-- pv_equiv track=rewrite | github.com/jjups96/Queens | ReinasV5.py | make_gready
-- ===== SOURCE A (Python) =====
-- def get_h_cost(board):
--   h = 0
--   for i in range(len(board)):
--     #Checa Columna
--     for j in range(i + 1,len(board)):
--       #Checa renglon
--       if board[i] == board[j]:
--         h += 1
--       #Diferencia entre actual y checada
--       offset = j - i
--       #Checa diagonales
--       if board[i] == board[j] - offset or board[i] == board[j] + offset:
--         h += 1
--
--   return h
--
-- def make_gready(board):
--   h_to_beat = get_h_cost(board)
--   for col in range(len(board)):
--     for row in range(len(board)):
--       if board[col] == row:
--         #No evaluamos el actual
--         continue
--
--       board_copy = list(board)
--       #Mover a nuevo renglon
--       board_copy[col] = row
--       new_h_cost = get_h_cost(board_copy)
--
--       #Hacer mejor primer movimiento
--       if new_h_cost < h_to_beat:
--         board[col] = row
--         return board
-- ===== SOURCE B (Python) =====
-- def conflicts(board, col, x):
--     # number of conflicts a queen in column col at row x has with all other queens
--     c = 0
--     for j in range(len(board)):
--         if j == col:
--             continue
--         u = board[j]
--         if u == x:
--             c += 1
--         d = abs(j - col)
--         if abs(u - x) == d:
--             c += 1
--     return c
--
--
-- def make_gready(board):
--     # First move (col, row) whose per-column conflict count strictly drops; mutates
--     # board in place like the original. Moving one queen changes the total h-cost by
--     # conflicts(col, new_row) - conflicts(col, old_row), so no full recount is needed.
--     for col in range(len(board)):
--         cur = board[col]
--         base = conflicts(board, col, cur)
--         for row in range(len(board)):
--             if cur == row:
--                 continue
--             if conflicts(board, col, row) < base:
--                 board[col] = row
--                 return board
-- ===== Notes on version B (the rewrite author's own statement) =====
-- stated objective: faster
-- what changed: Instead of copying the board and recounting all O(n^2) pairs for every candidate move, B derives the cost change of a move from a per-column conflict count (conflicts(col,row) vs conflicts(col,current)), computed in O(n) per candidate, never building a board copy or a full h-cost.
import Mathlib
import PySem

[PROBLEM]: The entire listing is to be reproduced without alteration.

[TASK RESPONSE]:
-- pv_equiv track=rewrite | github.com/jjups96/Queens | ReinasV5.py | make_gready
-- ===== SOURCE A (Python) =====
-- def get_h_cost(board):
--   h = 0
--   for i in range(len(board)):
--     #Checa Columna
--     for j in range(i + 1,len(board)):
--       #Checa renglon
--       if board[i] == board[j]:
--         h += 1
--       #Diferencia entre actual y checada
--       offset = j - i
--       #Checa diagonales
--       if board[i] == board[j] - offset or board[i] == board[j] + offset:
--         h += 1
--
--   return h
--
-- def make_gready(board):
--   h_to_beat = get_h_cost(board)
--   for col in range(len(board)):
--     for row in range(len(board)):
--       if board[col] == row:
--         #No evaluamos el actual
--         continue
--
--       board_copy = list(board)
--       #Mover a nuevo renglon
--       board_copy[col] = row
--       new_h_cost = get_h_cost(board_copy)
--
--       #Hacer mejor primer movimiento
--       if new_h_cost < h_to_beat:
--         board[col] = row
--         return board
-- ===== SOURCE B (Python) =====
-- def conflicts(board, col, x):
--     # number of conflicts a queen in column col at row x has with all other queens
--     c = 0
--     for j in range(len(board)):
--         if j == col:
--             continue
--         u = board[j]
--         if u == x:
--             c += 1
--         d = abs(j - col)
--         if abs(u - x) == d:
--             c += 1
--     return c
--
--
-- def make_gready(board):
--     # First move (col, row) whose per-column conflict count strictly drops; mutates
--     # board in place like the original. Moving one queen changes the total h-cost by
--     # conflicts(col, new_row) - conflicts(col, old_row), so no full recount is needed.
--     for col in range(len(board)):
--         cur = board[col]
--         base = conflicts(board, col, cur)
--         for row in range(len(board)):
--             if cur == row:
--                 continue
--             if conflicts(board, col, row) < base:
--                 board[col] = row
--                 return board
-- ===== Notes on version B (the rewrite author's own statement) =====
-- stated objective: faster
-- what changed: Instead of copying the board and recounting all O(n^2) pairs for every candidate move, B derives the cost change of a move from a per-column conflict count (conflicts(col,row) vs conflicts(col,current)), computed in O(n) per candidate, never building a board copy or a full h-cost.
import Mathlib
import PySem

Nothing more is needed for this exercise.